A: Adding fractions involves combining the numerators and keeping the same denominator. Subtracting fractions involves combining the numerators and changing the sign of the second fraction.

Q: How do I simplify an equation?

A: To simplify an equation, you need to cancel out any common factors in the numerator and denominator. This can be done by dividing both the numerator and denominator by the common factor.

Q: What is the final step in solving for $w$?

A: The final step in solving for $w$ is to isolate the variable $w$ on one side of the equation. This can be done by dividing both sides of the equation by the coefficient of $w$.

Q: What are some common mistakes to avoid when solving for $w$?
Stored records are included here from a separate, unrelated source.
-- pv_equiv track=rewrite | github.com/Salies/si-a1 | sombra.py | rev_subs
-- ===== SOURCE A (Python) =====
-- def rev_subs(string, key):
--     n = len(key)
--     # Rotaciona cada caractere da string em 7 posições à direita,
--     # assim revertendo a cifragem por substituição
--     # Exemplo: 't' -> 'a'
--     for i in range(len(string)):
--         val = ord(string[i]) + n
--         if val > 255:
--             val -= 256
--         string = string[:i] + chr(val) + string[i+1:]
--     return string
-- ===== SOURCE B (Python) =====
-- def rev_subs(string, key):
--     n = len(key)
--     table = {}
--     for c in set(string):
--         val = ord(c) + n
--         if val > 255:
--             val -= 256
--         table[ord(c)] = chr(val)
--     return string.translate(table)
-- ===== Notes on version B (the rewrite author's own statement) =====
-- stated objective: faster
-- what changed: Replaces the quadratic positional slice-rebuild loop with a translation table built once over the distinct characters and a single str.translate pass.
import Mathlib
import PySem

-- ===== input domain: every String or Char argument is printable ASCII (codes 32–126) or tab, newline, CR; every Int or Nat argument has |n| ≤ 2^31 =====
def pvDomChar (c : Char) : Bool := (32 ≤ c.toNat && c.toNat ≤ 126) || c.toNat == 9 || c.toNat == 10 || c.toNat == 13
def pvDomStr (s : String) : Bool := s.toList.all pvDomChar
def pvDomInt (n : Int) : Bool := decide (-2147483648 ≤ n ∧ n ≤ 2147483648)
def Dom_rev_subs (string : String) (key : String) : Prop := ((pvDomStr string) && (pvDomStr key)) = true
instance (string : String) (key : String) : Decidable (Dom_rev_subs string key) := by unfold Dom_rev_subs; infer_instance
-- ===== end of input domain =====

-- B changes the algorithm: a translation table over the distinct characters plus one pass,
-- instead of A's per-index slice-rebuild; a timing run measures whether that is faster.

-- ===== PORT A =====
def rev_subs (string : String) (key : String) : String :=
  let n : Int := PySem.Str.len key
  let cs := string.toList
  let res := (PySem.List.pyRange 0 (cs.length : Int) 1).foldl
    (fun s i =>
      let val : Int := ((PySem.List.pyGetD s i ' ').toNat : Int) + n
      let val := if val > 255 then val - 256 else val
      PySem.List.slice s none (some i)
        ++ [Char.ofNat val.toNat]
        ++ PySem.List.slice s (some (i + 1)) none)
    cs
  String.ofList res

-- ===== PORT B =====
def rev_subs_alt (string : String) (key : String) : String :=
  let n : Int := PySem.Str.len key
  let cs := string.toList
  let table : PySem.Dict Int Char :=
    (PySem.Set.ofList cs).foldl
      (fun d c =>
        let val : Int := (c.toNat : Int) + n
        let val := if val > 255 then val - 256 else val
        d.insert ((c.toNat : Int)) (Char.ofNat val.toNat)) PySem.Dict.empty
  String.ofList (cs.map (fun c => (table.get? ((c.toNat : Int))).getD c))

-- ===== PRECONDITION & SPEC =====
def Spec_rev_subs (string : String) (key : String) (out : String) : Prop := out = rev_subs_alt string key
instance (string : String) (key : String) (out : String) : Decidable (Spec_rev_subs string key out) := by unfold Spec_rev_subs; infer_instance

-- ===== CLAIM (what is proved, stated in full; the proofs are below) =====
def Claim_equal_rev_subs : Prop := ∀ (string : String) (key : String), Dom_rev_subs string key → Spec_rev_subs string key (rev_subs string key)

-- ===== LEMMAS AND PROOFS =====

-- the common shift both programs apply to one character
def pvShift (n : Int) (c : Char) : Char :=
  let val : Int := (c.toNat : Int) + n
  let val := if val > 255 then val - 256 else val
  Char.ofNat val.toNat


-- lookup in the dict built by inserting (key c, g c) for every c of l
theorem pv_get_foldl_insert (l : List Char) (d : PySem.Dict Int Char) (g : Char → Char) (c : Char)
    (h : d.get? ((c.toNat : Int)) = some (g c) ∨ c ∈ l) :
    ((l.foldl (fun d x => d.insert ((x.toNat : Int)) (g x)) d).get? ((c.toNat : Int))) = some (g c) := by
  induction l generalizing d with
  | nil => rw [List.foldl_nil]; exact h.resolve_right (by simp)
  | cons x xs ih =>
    simp only [List.foldl_cons]
    apply ih
    by_cases hx : x = c
    · subst hx; left; simp [PySem.Dict.get?_insert_self]
    · rcases h with h | h
      · left
        rw [PySem.Dict.get?_insert_of_ne]
        · exact h
        · intro hc
          have hnat : x.toNat = c.toNat := by exact_mod_cast hc.symm
          exact hx (Char.ext (UInt32.toBitVec_inj.mp (BitVec.toNat_inj.mp hnat)))
      · right
        rcases List.mem_cons.mp h with h | h
        · exact absurd h.symm hx
        · exact h

theorem pv_alt_eq_map (string key : String) :
    rev_subs_alt string key = String.ofList (string.toList.map (pvShift (PySem.Str.len key))) := by
  show String.ofList (string.toList.map (fun c =>
      ((((PySem.Set.ofList string.toList).foldl
          (fun d c => d.insert ((c.toNat : Int)) (pvShift (PySem.Str.len key) c))
          PySem.Dict.empty).get? ((c.toNat : Int))).getD c)))
    = String.ofList (string.toList.map (pvShift (PySem.Str.len key)))
  congr 1
  apply List.map_congr_left
  intro c hc
  rw [pv_get_foldl_insert _ _ _ _ (Or.inr (by simpa [PySem.Set.mem_ofList] using hc))]
  rfl

-- A's loop invariant: after the first i indices the string is mapped-prefix ++ untouched-suffix
theorem pv_a_loop (n : Int) (cs : List Char) (i : Nat) (hi : i ≤ cs.length) :
    (PySem.List.pyRange 0 (i : Int) 1).foldl
      (fun s j =>
        PySem.List.slice s none (some j)
          ++ [pvShift n (PySem.List.pyGetD s j ' ')]
          ++ PySem.List.slice s (some (j + 1)) none)
      cs = (cs.take i).map (pvShift n) ++ cs.drop i := by
  induction i with
  | zero => simp [PySem.List.pyRange_one_eq_nil]
  | succ k ih =>
    have hk : k ≤ cs.length := Nat.le_of_succ_le hi
    have hrange : PySem.List.pyRange 0 ((k : Int) + 1) 1
        = PySem.List.pyRange 0 (k : Int) 1 ++ [(k : Int)] :=
      PySem.List.pyRange_one_succ_right (by positivity)
    have : ((k + 1 : Nat) : Int) = (k : Int) + 1 := by push_cast; ring
    rw [this, hrange, List.foldl_append, ih hk]
    simp only [List.foldl_cons, List.foldl_nil]
    set s := (cs.take k).map (pvShift n) ++ cs.drop k with hs
    have hslen : s.length = cs.length := by
      simp [hs, Nat.min_eq_left hk]; omega
    have hklt : k < cs.length := hi
    -- the character read at index k is cs[k]
    have hget : PySem.List.pyGetD s (k : Int) ' ' = cs[k] := by
      rw [PySem.List.pyGetD_natCast]
      have : s[k]? = some cs[k] := by
        rw [hs, List.getElem?_append_right (by simp [Nat.min_eq_left hk])]
        simp [Nat.min_eq_left hk, List.getElem?_drop]
      simp [this]
    have hpre : PySem.List.slice s none (some (k : Int)) = (cs.take k).map (pvShift n) := by
      rw [PySem.List.slice_to_natCast, hs, List.take_append_of_le_length (by simp [Nat.min_eq_left hk])]
      simp [Nat.min_eq_left hk]
    have hsuf : PySem.List.slice s (some ((k : Int) + 1)) none = cs.drop (k + 1) := by
      have h1 : ((k : Int) + 1) = ((k + 1 : Nat) : Int) := by push_cast; ring
      rw [h1, PySem.List.slice_from_natCast, hs]
      have h2 : k + 1 = ((cs.take k).map (pvShift n)).length + 1 := by
        simp [Nat.min_eq_left hk]
      rw [h2, List.drop_append, List.drop_drop]
      simp [Nat.min_eq_left hk]
    rw [hget, hpre, hsuf, List.take_add_one, List.getElem?_eq_getElem hklt]
    simp
    rw [List.take_add_one, List.getElem?_eq_getElem (by simpa using hklt)]
    simp

theorem pv_a_eq_map (string key : String) :
    rev_subs string key = String.ofList (string.toList.map (pvShift (PySem.Str.len key))) := by
  show String.ofList ((PySem.List.pyRange 0 (string.toList.length : Int) 1).foldl
      (fun s i => PySem.List.slice s none (some i)
        ++ [pvShift (PySem.Str.len key) (PySem.List.pyGetD s i ' ')]
        ++ PySem.List.slice s (some (i + 1)) none) string.toList)
    = String.ofList (string.toList.map (pvShift (PySem.Str.len key)))
  congr 1
  rw [pv_a_loop (PySem.Str.len key) string.toList string.toList.length le_rfl,
    List.drop_length, List.append_nil, List.take_of_length_le (by simp)]


-- ===== VERDICT (by name: the statement is the Claim_ definition above) =====
theorem rev_subs_spec : Claim_equal_rev_subs := by
  intro string key _
  unfold Spec_rev_subs
  rw [pv_a_eq_map, pv_alt_eq_map]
A: Some common mistakes to avoid when solving for $w$ include:

• Not isolating the variable $w$ on one side of the equation
• Not having the same denominator when adding fractions
• Not canceling out common factors when simplifying an equation
• Not dividing both sides of the equation by the same value

Q: How can I apply solving for $w$ to real-world problems?
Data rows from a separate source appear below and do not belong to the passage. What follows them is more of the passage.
-- pv_equiv track=rewrite | github.com/agusmcinnes/distribuidora-lucas | app/powerbi_handler/services.py | _detect_id_field
-- ===== SOURCE A (Python) =====
-- from typing import Dict, List, Optional
--
-- def _detect_id_field(row: dict) -> Optional[str]:
--     """
--     Auto-detecta el campo ID en un registro de Power BI.
--     Busca campos que contengan 'id' en el nombre.
--
--     Prioridad:
--     1. Campo que sea exactamente 'id' o '[id]'
--     2. Campo que termine en '_id' o '[*_id]'
--     3. Campo que contenga 'id' en cualquier parte
--     4. Primer campo del registro (fallback)
--     """
--     if not row:
--         return None
--
--     keys = list(row.keys())
--
--     # Buscar campo exacto 'id' o '[id]'
--     for key in keys:
--         key_lower = key.lower().strip('[]')
--         if key_lower == 'id':
--             return key
--
--     # Buscar campos que terminen en _id
--     for key in keys:
--         key_lower = key.lower().strip('[]')
--         if key_lower.endswith('_id') or key_lower.endswith('id_'):
--             return key
--
--     # Buscar campos que contengan 'id'
--     for key in keys:
--         key_lower = key.lower()
--         if 'id' in key_lower:
--             return key
--
--     # Fallback: usar el primer campo
--     return keys[0] if keys else None
-- ===== SOURCE B (Python) =====
-- from typing import Optional
--
-- def _detect_id_field(row: dict) -> Optional[str]:
--     if not row:
--         return None
--     first_exact = first_suffix = first_contains = None
--     for key in row.keys():
--         stripped = key.lower().strip('[]')
--         plain = key.lower()
--         if first_exact is None and stripped == 'id':
--             first_exact = key
--         if first_suffix is None and (stripped.endswith('_id') or stripped.endswith('id_')):
--             first_suffix = key
--         if first_contains is None and 'id' in plain:
--             first_contains = key
--     if first_exact is not None:
--         return first_exact
--     if first_suffix is not None:
--         return first_suffix
--     if first_contains is not None:
--         return first_contains
--     return next(iter(row.keys()))
-- ===== Notes on version B (the rewrite author's own statement) =====
-- stated objective: alternative
-- what changed: Replaces A's three sequential full scans of the keys with a single pass that maintains the first match of each priority tier in three Optional variables and selects among them afterwards.
import Mathlib
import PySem

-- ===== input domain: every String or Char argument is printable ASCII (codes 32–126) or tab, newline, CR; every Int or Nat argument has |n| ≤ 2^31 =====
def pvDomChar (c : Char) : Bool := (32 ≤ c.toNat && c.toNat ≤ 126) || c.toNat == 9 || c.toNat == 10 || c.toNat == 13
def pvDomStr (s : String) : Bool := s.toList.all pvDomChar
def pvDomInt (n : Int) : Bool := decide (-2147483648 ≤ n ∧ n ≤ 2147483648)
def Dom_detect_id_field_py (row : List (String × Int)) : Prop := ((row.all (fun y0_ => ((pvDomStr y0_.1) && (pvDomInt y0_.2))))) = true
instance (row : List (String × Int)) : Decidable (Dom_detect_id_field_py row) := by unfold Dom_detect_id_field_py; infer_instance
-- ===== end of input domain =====

-- B replaces A's three sequential scans over the keys by a single pass that records the
-- first match of each priority tier; same results, no speed claim (objective: alternative).

-- ===== PORT A =====
-- A's three for-loops, each returning on the first match, are ported as List.find? over the keys.
def detect_id_field_py (row : List (String × Int)) : Option String :=
  if row.isEmpty then none
  else
    let keys := row.map Prod.fst
    match keys.find? (fun key =>
        let key_lower := PySem.Str.stripChars (PySem.Str.lower key) "[]"
        key_lower == "id") with
    | some key => some key
    | none =>
      match keys.find? (fun key =>
          let key_lower := PySem.Str.stripChars (PySem.Str.lower key) "[]"
          PySem.Str.endswith key_lower "_id" || PySem.Str.endswith key_lower "id_") with
      | some key => some key
      | none =>
        match keys.find? (fun key => PySem.Str.isIn "id" (PySem.Str.lower key)) with
        | some key => some key
        | none => keys.head?   -- keys[0] if keys else None

-- ===== PORT B =====
-- one loop body: update (first_exact, first_suffix, first_contains)
def bStep (s : Option String × Option String × Option String) (key : String) :
    Option String × Option String × Option String :=
  let stripped := PySem.Str.stripChars (PySem.Str.lower key) "[]"
  let plain := PySem.Str.lower key
  ( if s.1.isNone && (stripped == "id") then some key else s.1,
    if s.2.1.isNone && (PySem.Str.endswith stripped "_id" || PySem.Str.endswith stripped "id_")
      then some key else s.2.1,
    if s.2.2.isNone && PySem.Str.isIn "id" plain then some key else s.2.2 )

def detect_id_field_py_alt (row : List (String × Int)) : Option String :=
  if row.isEmpty then none
  else
    let keys := row.map Prod.fst
    let s := keys.foldl bStep (none, none, none)
    match s.1 with
    | some k => some k
    | none =>
      match s.2.1 with
      | some k => some k
      | none =>
        match s.2.2 with
        | some k => some k
        | none => keys.head?

-- ===== PRECONDITION & SPEC =====
def Spec_detect_id_field_py (row : List (String × Int)) (out : Option String) : Prop := out = detect_id_field_py_alt row
instance (row : List (String × Int)) (out : Option String) : Decidable (Spec_detect_id_field_py row out) := by unfold Spec_detect_id_field_py; infer_instance

-- ===== CLAIM (what is proved, stated in full; the proofs are below) =====
def Claim_equal_detect_id_field_py : Prop := ∀ (row : List (String × Int)), Dom_detect_id_field_py row → Spec_detect_id_field_py row (detect_id_field_py row)

-- ===== LEMMAS AND PROOFS =====
def q1 (key : String) : Bool := PySem.Str.stripChars (PySem.Str.lower key) "[]" == "id"
def q2 (key : String) : Bool :=
  PySem.Str.endswith (PySem.Str.stripChars (PySem.Str.lower key) "[]") "_id" ||
  PySem.Str.endswith (PySem.Str.stripChars (PySem.Str.lower key) "[]") "id_"
def q3 (key : String) : Bool := PySem.Str.isIn "id" (PySem.Str.lower key)

lemma fold_first (p : String → Bool) (keys : List String) (a : Option String) :
    keys.foldl (fun a k => if a.isNone && p k then some k else a) a = a.or (keys.find? p) := by
  induction keys generalizing a with
  | nil => cases a <;> rfl
  | cons k ks ih =>
    rw [List.foldl_cons]
    cases a with
    | some x => exact ih (some x)
    | none =>
      rw [ih]
      cases hp : p k <;> simp [List.find?, hp]

lemma fold_bStep (keys : List String) (a b c : Option String) :
    keys.foldl bStep (a, b, c) =
      (a.or (keys.find? q1), b.or (keys.find? q2), c.or (keys.find? q3)) := by
  have hsplit : ∀ (ks : List String) (a b c : Option String),
      ks.foldl bStep (a, b, c) =
        (ks.foldl (fun a k => if a.isNone && q1 k then some k else a) a,
         ks.foldl (fun b k => if b.isNone && q2 k then some k else b) b,
         ks.foldl (fun c k => if c.isNone && q3 k then some k else c) c) := by
    intro ks
    induction ks with
    | nil => intro a b c; rfl
    | cons k t ih => intro a b c; simpa only [List.foldl_cons] using ih _ _ _
  rw [hsplit, fold_first, fold_first, fold_first]

-- ===== VERDICT (by name: the statement is the Claim_ definition above) =====
theorem detect_id_field_py_spec : Claim_equal_detect_id_field_py := by
  intro row _
  unfold Spec_detect_id_field_py detect_id_field_py detect_id_field_py_alt
  by_cases h : row.isEmpty
  · simp [h]
  · simp only [h]
    rw [fold_bStep]
    rfl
A: Solving for $w$ can be applied to many real-world problems, such as:

• Physics: Solving for $w$ can help us understand the motion of an object.
• Engineering: Solving for $w$ can help us design and build complex systems.
• Finance: Solving for $w$ can help us make informed investment decisions.

Q: What are some tips for solving for $w$?

A: Some tips for solving for $w$ include:

• Make sure to isolate the variable $w$ on one side of the equation.
• Make sure to have the same denominator when adding fractions.
• Make sure to cancel out common factors when simplifying an equation.
• Make sure to divide both sides of the equation by the same value.

Conclusion

Solving for $w$ is a crucial skill that is used in many areas of mathematics and science. By following the steps outlined in this article, you can solve for $w$ with ease. Remember to isolate the variable $w$ on one side of the equation, add fractions with the same denominator, simplify the equation by canceling out common factors, and finally solve for the variable. With practice and patience, you can become proficient in solving for $w$ and apply it to real-world problems.

Additional Resources

• Khan Academy: Solving Equations
• Mathway: Solving Equations
• Wolfram Alpha: Solving Equations

Final Thoughts

Solving for $w$ is a fundamental concept that is used in many areas of mathematics and science. By following the steps outlined in this article, you can solve for $w$ with ease. Remember to isolate the variable $w$ on one side of the equation, add fractions with the same denominator, simplify the equation by canceling out common factors, and finally solve for the variable. With practice and patience, you can become proficient in solving for $w$ and apply it to real-world problems.